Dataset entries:
theorem odejmowanie_eq (x : String) (y : Int) : odejmowanie x y = odejmowanie_alt x y := by
  unfold odejmowanie odejmowanie_alt
  rw [PySem.List.pyRange_one]
  have h2 : ((x.toList.length : Int) - 1 - 0).toNat = x.toList.length - 1 := by omega
  rw [h2, List.foldl_map]
  have hc : ∀ k : Nat, ((k : Int) + 1) = ((k + 1 : Nat) : Int) := by intro k; push_cast; ring
  simp only [hc, PySem.List.pyGetD_natCast, zero_add]
  rw [pvRangeA x.toList y]
  simp only [pvPAIRS, List.foldl_cons, List.foldl_nil, PySem.Str.count_eq]
  rw [show ("IV" : String).toList = ['I','V'] from rfl, pvCount2 'I' 'V' (by decide)]
  rw [show ("IX" : String).toList = ['I','X'] from rfl, pvCount2 'I' 'X' (by decide)]
  rw [show ("IL" : String).toList = ['I','L'] from rfl, pvCount2 'I' 'L' (by decide)]
  rw [show ("IC" : String).toList = ['I','C'] from rfl, pvCount2 'I' 'C' (by decide)]
  rw [show ("ID" : String).toList = ['I','D'] from rfl, pvCount2 'I' 'D' (by decide)]
  rw [show ("IM" : String).toList = ['I','M'] from rfl, pvCount2 'I' 'M' (by decide)]
  rw [show ("VX" : String).toList = ['V','X'] from rfl, pvCount2 'V' 'X' (by decide)]
  rw [show ("VL" : String).toList = ['V','L'] from rfl, pvCount2 'V' 'L' (by decide)]
  rw [show ("VC" : String).toList = ['V','C'] from rfl, pvCount2 'V' 'C' (by decide)]
  rw [show ("VD" : String).toList = ['V','D'] from rfl, pvCount2 'V' 'D' (by decide)]
  rw [show ("VM" : String).toList = ['V','M'] from rfl, pvCount2 'V' 'M' (by decide)]
  rw [show ("XL" : String).toList = ['X','L'] from rfl, pvCount2 'X' 'L' (by decide)]
  rw [show ("XC" : String).toList = ['X','C'] from rfl, pvCount2 'X' 'C' (by decide)]
  rw [show ("XD" : String).toList = ['X','D'] from rfl, pvCount2 'X' 'D' (by decide)]
  rw [show ("XM" : String).toList = ['X','M'] from rfl, pvCount2 'X' 'M' (by decide)]
  rw [show ("LC" : String).toList = ['L','C'] from rfl, pvCount2 'L' 'C' (by decide)]
  rw [show ("LD" : String).toList = ['L','D'] from rfl, pvCount2 'L' 'D' (by decide)]
  rw [show ("LM" : String).toList = ['L','M'] from rfl, pvCount2 'L' 'M' (by decide)]
  rw [show ("CD" : String).toList = ['C','D'] from rfl, pvCount2 'C' 'D' (by decide)]
  rw [show ("CM" : String).toList = ['C','M'] from rfl, pvCount2 'C' 'M' (by decide)]
  rw [show ("DM" : String).toList = ['D','M'] from rfl, pvCount2 'D' 'M' (by decide)]
  rw [pvSum (x.toList.zip x.toList.tail)]
  push_cast
  ring

-- ===== VERDICT =====
theorem odejmowanie_spec : Claim_equal_odejmowanie := by
  intro x y _
  exact odejmowanie_eq x y
-- pv_equiv track=rewrite | github.com/natiBirhauz/Community-Detection-Algorithms | LouvianBigDataTest.py | merge_small_communities
-- ===== SOURCE A (Python) =====
-- from collections import  defaultdict
--
-- def merge_small_communities(partition, threshold=3):
--     community_counts = defaultdict(int)
--     for node, community in partition.items():
--         community_counts[community] += 1
--
--     small_communities = [community for community, count in community_counts.items() if count < threshold]
--     new_community_id = max(partition.values()) + 1
--     merged_community_id = new_community_id
--     for node, community in partition.items():
--         if community in small_communities:
--             partition[node] = new_community_id
--
--     # מיפוי מחדש של החלוקה לאחר איחוד הקהילות הקטנות
--     unique_communities = sorted(set(partition.values()))
--     community_mapping = {old: new for new, old in enumerate(unique_communities, 1)}
--     remapped_partition = {node: community_mapping[community] for node, community in partition.items()}
--
--     return remapped_partition, merged_community_id
-- ===== SOURCE B (Python) =====
-- def merge_small_communities(partition, threshold=3):
--     # Sort the community values once; a run-length sweep over the sorted list both
--     # counts each community and assigns final labels 1..k to the big runs in order;
--     # small communities fall through to the default label k+1. No counter dict,
--     # no set, no rewrite pass; the input dict is NOT mutated (return value only).
--     vals = sorted(partition.values())
--     new_id = vals[-1] + 1
--     label_of = {}
--     nxt = 1
--     i = 0
--     n = len(vals)
--     while i < n:
--         j = i
--         while j < n and vals[j] == vals[i]:
--             j += 1
--         if j - i >= threshold:
--             label_of[vals[i]] = nxt
--             nxt += 1
--         i = j
--     return {node: label_of.get(c, nxt) for node, c in partition.items()}, new_id
-- ===== Notes on version B (the rewrite author's own statement) =====
-- stated objective: alternative
-- what changed: B sorts the community values once and does a run-length sweep over the sorted list: each maximal run is both the count of its community and, if big enough, gets the next label 1..k directly; small communities fall through to the default label k+1 in the final lookup pass, replacing A's counter dict, small-community list, in-place rewrite pass and set/sort/enumerate remapping pipeline (B does not mutate the input dict).
import Mathlib
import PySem
-- pv_equiv track=rewrite | github.com/ZhanGaoCN/scientific_reserch_project | reli_nack_generator/tb/test_reli_nack_generator/test_reli_nack_generator_top_interconnect.py | generate_light_order_list
-- ===== SOURCE A (Python) =====
-- def generate_light_order_list(sort_number):
--     b = []
--     for i in range(1, sort_number):
--         if i % 2 == 0:
--             b.append(i - 1)
--         else:
--             b.append(i + 1)
--     return b
-- ===== SOURCE B (Python) =====
-- def generate_light_order_list(sort_number):
--     b = []
--     for i in range(1, sort_number, 2):
--         b.append(i + 1)
--         if i + 1 < sort_number:
--             b.append(i)
--     return b
-- ===== Notes on version B (the rewrite author's own statement) =====
-- stated objective: alternative
-- what changed: Iterates over odd indices only with a stride-2 range, emitting each swapped pair (i+1, i) at once with a single boundary check, instead of visiting every index and branching on its parity.
import Mathlib
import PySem

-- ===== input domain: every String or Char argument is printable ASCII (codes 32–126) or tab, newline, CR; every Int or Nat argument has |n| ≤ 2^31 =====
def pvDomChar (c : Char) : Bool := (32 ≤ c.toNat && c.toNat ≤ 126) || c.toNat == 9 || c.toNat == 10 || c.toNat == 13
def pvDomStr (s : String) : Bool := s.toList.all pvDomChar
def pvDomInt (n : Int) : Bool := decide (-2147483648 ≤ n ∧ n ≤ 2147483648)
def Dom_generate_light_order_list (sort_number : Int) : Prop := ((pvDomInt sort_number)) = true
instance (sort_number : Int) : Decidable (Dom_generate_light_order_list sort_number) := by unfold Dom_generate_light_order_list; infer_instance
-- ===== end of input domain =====

-- B iterates over odd indices only (stride-2 range), emitting each swapped pair (i+1, i)
-- at once with a single boundary check, instead of branching on every index's parity.


-- ===== PORT A =====
def generate_light_order_list (sort_number : Int) : List Int :=
  (PySem.List.pyRange 1 sort_number 1).foldl
    (fun b i => if PySem.Int.mod i 2 = 0 then b ++ [i - 1] else b ++ [i + 1]) []

-- ===== PORT B =====
def generate_light_order_list_alt (sort_number : Int) : List Int :=
  (PySem.List.pyRange 1 sort_number 2).foldl
    (fun b i =>
      let b2 := b ++ [i + 1]
      if i + 1 < sort_number then b2 ++ [i] else b2) []

-- ===== PRECONDITION & SPEC =====
def Spec_generate_light_order_list (sort_number : Int) (out : List Int) : Prop := out = generate_light_order_list_alt sort_number
instance (sort_number : Int) (out : List Int) : Decidable (Spec_generate_light_order_list sort_number out) := by unfold Spec_generate_light_order_list; infer_instance

-- ===== CLAIM (what is proved, stated in full; the proofs are below) =====
def Claim_equal_generate_light_order_list : Prop := ∀ (sort_number : Int), Dom_generate_light_order_list sort_number → Spec_generate_light_order_list sort_number (generate_light_order_list sort_number)

-- ===== LEMMAS AND PROOFS =====

theorem mod2 (a : Int) : PySem.Int.mod a 2 = a % 2 := by
  simp [PySem.Int.mod, Int.fmod_eq_emod]

theorem pyRange_two_nil {a b : Int} (h : b ≤ a) : PySem.List.pyRange a b 2 = [] := by
  rw [PySem.List.pyRange_of_pos a b (by norm_num)]
  simp [show ¬ a < b by omega]

theorem pyRange_two_cons {a b : Int} (h : a < b) :
    PySem.List.pyRange a b 2 = a :: PySem.List.pyRange (a + 2) b 2 := by
  rw [PySem.List.pyRange_of_pos a b (by norm_num),
      PySem.List.pyRange_of_pos (a + 2) b (by norm_num)]
  by_cases h2 : a + 2 < b
  · rw [if_pos h, if_pos h2]
    have hc : ((b - a + 2 - 1) / 2).toNat = ((b - (a + 2) + 2 - 1) / 2).toNat + 1 := by omega
    rw [hc, List.range_succ_eq_map]
    simp only [List.map_cons, List.map_map]
    congr 1
    · simp
    · apply List.map_congr_left
      intro k _
      simp [Function.comp]
      ring
  · rw [if_pos h, if_neg h2]
    have hc : ((b - a + 2 - 1) / 2).toNat = 1 := by omega
    rw [hc]
    simp

theorem main_lemma (n : Int) : ∀ (k : Nat) (a : Int) (acc : List Int),
    (n - a).toNat = k → a % 2 = 1 →
    (PySem.List.pyRange a n 1).foldl
      (fun b i => if PySem.Int.mod i 2 = 0 then b ++ [i - 1] else b ++ [i + 1]) acc =
    (PySem.List.pyRange a n 2).foldl
      (fun b i => if i + 1 < n then b ++ [i + 1] ++ [i] else b ++ [i + 1]) acc := by
  intro k
  induction k using Nat.strong_induction_on with
  | _ k ih =>
    intro a acc hk hodd
    by_cases h : a < n
    · rw [PySem.List.pyRange_one_cons h, pyRange_two_cons h]
      simp only [List.foldl_cons]
      rw [if_neg (by rw [mod2]; omega)]
      by_cases h1 : a + 1 < n
      · rw [PySem.List.pyRange_one_cons h1, if_pos h1]
        simp only [List.foldl_cons]
        rw [if_pos (by rw [mod2]; omega),
            show a + 1 - 1 = a from by ring, show a + 1 + 1 = a + 2 from by ring]
        exact ih (n - (a + 2)).toNat (by omega) (a + 2) _ rfl (by omega)
      · rw [if_neg h1,
            show PySem.List.pyRange (a + 1) n 1 = [] from PySem.List.pyRange_one_eq_nil (by omega),
            pyRange_two_nil (by omega)]
        rfl
    · rw [PySem.List.pyRange_one_eq_nil (by omega), pyRange_two_nil (by omega)]
      rfl

-- ===== VERDICT (by name: the statement is the Claim_ definition above) =====
theorem generate_light_order_list_spec : Claim_equal_generate_light_order_list := by
  intro n _
  unfold Spec_generate_light_order_list generate_light_order_list generate_light_order_list_alt
  exact main_lemma n (n - 1).toNat 1 [] rfl (by decide)
-- pv_equiv track=rewrite | github.com/ugufru/coco | src/spacewarp/gen_sprite_report.py | generate_sprite
-- ===== SOURCE A (Python) =====
-- def seed_to_dims(seed):
--     """Decode width/height from appearance seed byte."""
--     w_bits = (seed >> 6) & 3
--     h_bits = (seed >> 4) & 3
--     width = {0: 5, 1: 7, 2: 7, 3: 9}[w_bits]
--     height = 5 if h_bits < 2 else 7
--     return width, height
--
-- def generate_sprite(seed):
--     """Generate pixel grid from seed, matching the 6809 PRNG exactly.
--     Returns (width, height, pixels) where pixels is a set of (col, row) tuples.
--     """
--     width, height = seed_to_dims(seed)
--     half_width = (width + 1) // 2
--     state = seed & 0xFF
--     pixels = set()
--
--     for row in range(height):
--         # PRNG update: state = (state * 5 + 3) & 0xFF
--         state = (state * 5 + 3) & 0xFF
--
--         for col in range(half_width):
--             # Extract bit at position col
--             bit = (state >> col) & 1
--             if bit:
--                 pixels.add((col, row))
--                 # Mirror (unless center column)
--                 mirror_col = width - 1 - col
--                 if mirror_col != col:
--                     pixels.add((mirror_col, row))
--
--     # Center column guarantee
--     center_col = half_width - 1
--     center_row = height // 2
--     pixels.add((center_col, center_row))
--
--     return width, height, pixels
-- ===== SOURCE B (Python) =====
-- def seed_to_dims(seed):
--     """Decode width/height from appearance seed byte."""
--     w_bits = (seed >> 6) & 3
--     h_bits = (seed >> 4) & 3
--     width = {0: 5, 1: 7, 2: 7, 3: 9}[w_bits]
--     height = 5 if h_bits < 2 else 7
--     return width, height
--
-- def generate_sprite(seed):
--     """Stateless re-implementation: each row's PRNG state comes from the
--     closed form of the LCG (state_r = 5^(r+1)*s0 + 3*(5^(r+1)-1)/4 mod 256,
--     computed with one modular exponentiation), and the pixel set is built by
--     one flat comprehension instead of stateful nested loops."""
--     width, height = seed_to_dims(seed)
--     half_width = (width + 1) // 2
--     s0 = seed & 0xFF
--
--     def row_state(row):
--         p = pow(5, row + 1, 1024)
--         return (p * s0 + 3 * (p - 1) // 4) % 256
--
--     pixels = {(c, row)
--               for row in range(height)
--               for col in range(half_width)
--               if (row_state(row) >> col) & 1
--               for c in ((col,) if 2 * col == width - 1 else (col, width - 1 - col))}
--     pixels.add((half_width - 1, height // 2))
--     return width, height, pixels
-- ===== Notes on version B (the rewrite author's own statement) =====
-- stated objective: alternative
-- what changed: A threads the LCG state through a stateful row loop with nested mutating column loops; B computes each row's PRNG state independently via the closed form of the LCG (one modular power per row) and builds the pixel set in a single flat comprehension, folding the mirror into the per-column emitted tuple.
import Mathlib
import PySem

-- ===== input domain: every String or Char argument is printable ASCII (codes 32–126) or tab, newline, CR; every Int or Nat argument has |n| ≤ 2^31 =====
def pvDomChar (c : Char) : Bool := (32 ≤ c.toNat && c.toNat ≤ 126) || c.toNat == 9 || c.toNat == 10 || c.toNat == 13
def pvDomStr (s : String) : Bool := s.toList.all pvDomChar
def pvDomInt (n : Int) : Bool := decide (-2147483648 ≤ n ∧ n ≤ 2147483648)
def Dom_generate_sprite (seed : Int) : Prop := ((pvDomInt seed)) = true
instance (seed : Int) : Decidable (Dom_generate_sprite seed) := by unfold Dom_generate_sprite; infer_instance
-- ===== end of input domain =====

-- B replaces A's threaded LCG state by the closed form of the PRNG (one modular power per
-- row) and builds the pixel set by one flat comprehension instead of stateful nested loops;
-- objective: alternative (not measurably faster).

-- ===== PORT A =====
-- same-module helper seed_to_dims (B's Python calls it too, so both ports share it)
def seedToDims (seed : Int) : Int × Int :=
  let w_bits : Int := PySem.Int.band (seed >>> (6 : Int)) 3
  let h_bits : Int := PySem.Int.band (seed >>> (4 : Int)) 3
  -- dict-literal lookup {0:5,1:7,2:7,3:9}[w_bits]: exact because band _ 3 ∈ [0,3],
  -- so the final branch is exactly the key-3 entry and KeyError is unreachable
  let width : Int := if w_bits = 0 then 5 else if w_bits = 1 then 7 else if w_bits = 2 then 7 else 9
  let height : Int := if h_bits < 2 then 5 else 7
  (width, height)

-- body of A's inner `for col in range(half_width)` loop
-- (col ≥ 0 always, where Lean's Int `>>>` is exactly Python's `>>`)
def innerBody (width row st : Int) (px : PySem.Set (Int × Int)) (col : Int) : PySem.Set (Int × Int) :=
  let bit := PySem.Int.band (st >>> col) 1
  if bit ≠ 0 then
    let px := PySem.Set.add px (col, row)
    let mirror_col := width - 1 - col
    if mirror_col ≠ col then PySem.Set.add px (mirror_col, row) else px
  else px

def generate_sprite (seed : Int) : Int × Int × (List (Int × Int)) :=
  let wh := seedToDims seed
  let width := wh.1
  let height := wh.2
  let half_width := PySem.Int.floordiv (width + 1) 2
  let state := PySem.Int.band seed 255
  let loop := (PySem.List.pyRange 0 height 1).foldl
      (fun (acc : Int × PySem.Set (Int × Int)) row =>
        let st := PySem.Int.band (acc.1 * 5 + 3) 255
        (st, (PySem.List.pyRange 0 half_width 1).foldl (innerBody width row st) acc.2))
      (state, PySem.Set.empty)
  let pixels := PySem.Set.add loop.2 (half_width - 1, PySem.Int.floordiv height 2)
  (width, height, pixels)

-- ===== PORT B =====
-- Source B's row_state: closed form of the LCG, one modular power (row ≥ 0 from range, so (row+1).toNat = row+1)
def rowStateB (s0 row : Int) : Int :=
  let p := PySem.Int.powMod 5 (row + 1).toNat 1024
  PySem.Int.mod (p * s0 + PySem.Int.floordiv (3 * (p - 1)) 4) 256

-- the per-row part of Source B's flat set comprehension (filter = the `if` clause, flatMap = the `for c in …` clause)
def rowEmit (width half st row : Int) : List (Int × Int) :=
  ((PySem.List.pyRange 0 half 1).filter
      (fun col => PySem.Int.band (st >>> col) 1 ≠ 0)).flatMap
    (fun col => if 2 * col = width - 1 then [(col, row)] else [(col, row), (width - 1 - col, row)])

def generate_sprite_alt (seed : Int) : Int × Int × (List (Int × Int)) :=
  let wh := seedToDims seed
  let width := wh.1
  let height := wh.2
  let half_width := PySem.Int.floordiv (width + 1) 2
  let s0 := PySem.Int.band seed 255
  let pix := (PySem.List.pyRange 0 height 1).flatMap
      (fun row => rowEmit width half_width (rowStateB s0 row) row)
  let pixels := PySem.Set.add (PySem.Set.ofList pix) (half_width - 1, PySem.Int.floordiv height 2)
  (width, height, pixels)

-- ===== PRECONDITION & SPEC =====
def Spec_generate_sprite (seed : Int) (out : Int × Int × (List (Int × Int))) : Prop := out = generate_sprite_alt seed
instance (seed : Int) (out : Int × Int × (List (Int × Int))) : Decidable (Spec_generate_sprite seed out) := by unfold Spec_generate_sprite; infer_instance

-- ===== CLAIM (what is proved, stated in full; the proofs are below) =====
def Claim_equal_generate_sprite : Prop := ∀ (seed : Int), Dom_generate_sprite seed → Spec_generate_sprite seed (generate_sprite seed)

-- ===== LEMMAS AND PROOFS =====

-- A's threaded PRNG state after n updates
def iterState (s0 : Int) : Nat → Int
  | 0 => s0
  | n + 1 => PySem.Int.band (iterState s0 n * 5 + 3) 255

lemma band255_of_nonneg {n : Int} (hn : 0 ≤ n) : PySem.Int.band n 255 = n % 256 := by
  rw [PySem.Int.band_of_nonneg hn (by norm_num)]
  have h := Nat.and_two_pow_sub_one_eq_mod n.toNat 8
  norm_num at h
  rw [show Int.toNat 255 = 255 from rfl, h]
  omega

lemma powMod_eq (b : Int) (e : Nat) {m : Int} (hm : 0 < m) :
    PySem.Int.powMod b e m = b ^ e % m := by
  simp [PySem.Int.powMod, PySem.Int.mod_eq_emod_of_pos hm]

lemma rowStateB_cast (s0 : Int) (k : Nat) :
    rowStateB s0 (k : Int) =
      ((5 ^ (k + 1) % 1024) * s0 + 3 * ((5 ^ (k + 1) % 1024) - 1) / 4) % 256 := by
  unfold rowStateB
  have h1 : ((k : Int) + 1).toNat = k + 1 := by omega
  simp only [h1, powMod_eq 5 (k+1) (show (0:Int) < 1024 by norm_num),
    PySem.Int.floordiv_eq_ediv_of_pos (show (0:Int) < 4 by norm_num),
    PySem.Int.mod_eq_emod_of_pos (show (0:Int) < 256 by norm_num)]

lemma pow5_mod4 (k : Nat) : ((5:Int) ^ (k+1) % 1024) % 4 = 1 := by
  rw [Int.emod_emod_of_dvd _ (by norm_num)]
  have h : (5:Int)^(k+1) % 4 = 1^(k+1) % 4 := Int.ModEq.pow (k+1) (by decide)
  simpa using h

lemma pow5_step (k : Nat) : (5:Int) ^ (k+2) % 1024 = (5 * ((5:Int)^(k+1) % 1024)) % 1024 := by
  rw [show (5:Int)^(k+2) = 5 * 5^(k+1) by ring, Int.mul_emod, Int.mul_emod 5 (5^(k+1) % 1024)]
  simp [Int.emod_emod_of_dvd]

lemma arith_step (p p' s0 : Int) (hp : 0 ≤ p) (hp4 : p % 4 = 1) (hp' : p' = (5 * p) % 1024) :
    ((p * s0 + 3 * (p - 1) / 4) % 256 * 5 + 3) % 256
      = (p' * s0 + 3 * (p' - 1) / 4) % 256 := by
  obtain ⟨a, rfl⟩ : ∃ a, p = 4 * a + 1 := ⟨p / 4, by omega⟩
  obtain ⟨t, ht⟩ : ∃ t, p' = 20 * a + 5 - 1024 * t := ⟨(5 * (4 * a + 1)) / 1024, by omega⟩
  subst ht
  have h1 : 3 * (4 * a + 1 - 1) / 4 = 3 * a := by omega
  have h2 : 3 * (20 * a + 5 - 1024 * t - 1) / 4 = 15 * a + 3 - 768 * t := by omega
  rw [h1, h2]
  have h3 : (4 * a + 1) * s0 = 4 * (a * s0) + s0 := by ring
  have h4 : (20 * a + 5 - 1024 * t) * s0 = 20 * (a * s0) + 5 * s0 - 1024 * (t * s0) := by ring
  rw [h3, h4]
  generalize a * s0 = u
  generalize t * s0 = v
  omega

-- the closed form of the LCG: A's state entering row k equals Source B's row_state(k)
lemma cf (s0 : Int) (hs : 0 ≤ s0) : ∀ k : Nat, iterState s0 (k + 1) = rowStateB s0 (k : Int) := by
  intro k
  induction k with
  | zero =>
    show PySem.Int.band (s0 * 5 + 3) 255 = _
    rw [rowStateB_cast, band255_of_nonneg (by omega)]
    norm_num
    omega
  | succ n ih =>
    show PySem.Int.band (iterState s0 (n + 1) * 5 + 3) 255 = _
    rw [ih, rowStateB_cast, rowStateB_cast,
      band255_of_nonneg (by
        have := Int.emod_nonneg ((5 ^ (n + 1) % 1024) * s0 + 3 * ((5 ^ (n + 1) % 1024) - 1) / 4)
          (show (256:Int) ≠ 0 by norm_num)
        omega)]
    exact arith_step _ _ s0 (Int.emod_nonneg _ (by norm_num)) (pow5_mod4 n) (pow5_step n)

-- A's inner column loop emits exactly B's per-row flat list
lemma inner_eq (width st row : Int) : ∀ (n : Nat) (px : PySem.Set (Int × Int)),
    (PySem.List.pyRange 0 (n : Int) 1).foldl (innerBody width row st) px
      = (rowEmit width (n : Int) st row).foldl PySem.Set.add px := by
  intro n
  induction n with
  | zero =>
    intro px
    simp [PySem.List.pyRange_one_eq_nil, rowEmit]
  | succ m ih =>
    intro px
    have hc : ((m + 1 : Nat) : Int) = (m : Int) + 1 := by push_cast; ring
    rw [hc, PySem.List.pyRange_one_succ_right (by positivity), List.foldl_append, ih]
    unfold rowEmit
    rw [PySem.List.pyRange_one_succ_right (by positivity), List.filter_append,
      List.flatMap_append, List.foldl_append]
    generalize ((((PySem.List.pyRange 0 (m:Int) 1).filter _).flatMap _).foldl PySem.Set.add px) = px'
    by_cases hb : PySem.Int.band (st >>> (m : Int)) 1 = 0
    · simp [innerBody, hb]
    · by_cases hm2 : 2 * (m:Int) = width - 1
      · have hmm : width - 1 - (m:Int) = (m:Int) := by omega
        simp [innerBody, hb, hm2, hmm]
      · have hmm : ¬ (width - 1 - (m:Int) = (m:Int)) := by omega
        simp [innerBody, hb, hm2, hmm]

lemma inner_eq' (width st row half : Int) (px : PySem.Set (Int × Int)) :
    (PySem.List.pyRange 0 half 1).foldl (innerBody width row st) px
      = (rowEmit width half st row).foldl PySem.Set.add px := by
  rcases le_or_gt half 0 with h | h
  · rw [rowEmit, PySem.List.pyRange_one_eq_nil h]
    simp
  · have : half = ((half.toNat : Nat) : Int) := by omega
    rw [this]
    exact inner_eq width st row half.toNat px

-- A's stateful row loop equals B's stateless flatMap, with the state in closed form
lemma rows_eq (width half s0 : Int) (hs : 0 ≤ s0) : ∀ h : Nat,
    (PySem.List.pyRange 0 (h : Int) 1).foldl
        (fun (acc : Int × PySem.Set (Int × Int)) row =>
          let st := PySem.Int.band (acc.1 * 5 + 3) 255
          (st, (PySem.List.pyRange 0 half 1).foldl (innerBody width row st) acc.2))
        (s0, PySem.Set.empty)
      = (iterState s0 h,
         ((PySem.List.pyRange 0 (h : Int) 1).flatMap
            (fun row => rowEmit width half (rowStateB s0 row) row)).foldl PySem.Set.add
           PySem.Set.empty) := by
  intro h
  induction h with
  | zero => simp [PySem.List.pyRange_one_eq_nil, iterState]
  | succ n ih =>
    have hc : ((n + 1 : Nat) : Int) = (n : Int) + 1 := by push_cast; ring
    rw [hc, PySem.List.pyRange_one_succ_right (by positivity), List.foldl_append,
      List.flatMap_append, List.foldl_append, ih]
    simp only [List.foldl_cons, List.foldl_nil, List.flatMap_cons, List.flatMap_nil,
      List.append_nil]
    have hst : PySem.Int.band (iterState s0 n * 5 + 3) 255 = rowStateB s0 (n : Int) := cf s0 hs n
    rw [hst, inner_eq', show iterState s0 (n + 1) = PySem.Int.band (iterState s0 n * 5 + 3) 255 from rfl, hst]

lemma rows_eq' (width half s0 height : Int) (hs : 0 ≤ s0) (hh : ∃ h : Nat, height = (h : Int)) :
    ((PySem.List.pyRange 0 height 1).foldl
        (fun (acc : Int × PySem.Set (Int × Int)) row =>
          let st := PySem.Int.band (acc.1 * 5 + 3) 255
          (st, (PySem.List.pyRange 0 half 1).foldl (innerBody width row st) acc.2))
        (s0, PySem.Set.empty)).2
      = PySem.Set.ofList ((PySem.List.pyRange 0 height 1).flatMap
            (fun row => rowEmit width half (rowStateB s0 row) row)) := by
  obtain ⟨h, rfl⟩ := hh
  rw [rows_eq width half s0 hs h]
  rfl

-- ===== VERDICT (by name: the statement is the Claim_ definition above) =====
theorem generate_sprite_spec : Claim_equal_generate_sprite := by
  intro seed _
  unfold Spec_generate_sprite generate_sprite generate_sprite_alt
  dsimp only
  have hs : 0 ≤ PySem.Int.band seed 255 := by
    rw [PySem.Int.band_comm]
    exact PySem.Int.band_nonneg_of_nonneg_left _ (by norm_num)
  have hh : ∃ h : Nat, (seedToDims seed).2 = (h : Int) := by
    unfold seedToDims
    dsimp only
    split_ifs
    exacts [⟨5, by norm_num⟩, ⟨7, by norm_num⟩]
  rw [rows_eq' _ _ _ _ hs hh]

__Try it__: Going through the entries above, show each line that contains "only".

__Problem solution__:
  simp only [hc, PySem.List.pyGetD_natCast, zero_add]
  simp only [pvPAIRS, List.foldl_cons, List.foldl_nil, PySem.Str.count_eq]
--     # no set, no rewrite pass; the input dict is NOT mutated (return value only).
-- what changed: Iterates over odd indices only with a stride-2 range, emitting each swapped pair (i+1, i) at once with a single boundary check, instead of visiting every index and branching on its parity.
-- B iterates over odd indices only (stride-2 range), emitting each swapped pair (i+1, i)
    simp only [List.map_cons, List.map_map]
      simp only [List.foldl_cons]
        simp only [List.foldl_cons]
  simp only [h1, powMod_eq 5 (k+1) (show (0:Int) < 1024 by norm_num),
    simp only [List.foldl_cons, List.foldl_nil, List.flatMap_cons, List.flatMap_nil,
  dsimp only
    dsimp only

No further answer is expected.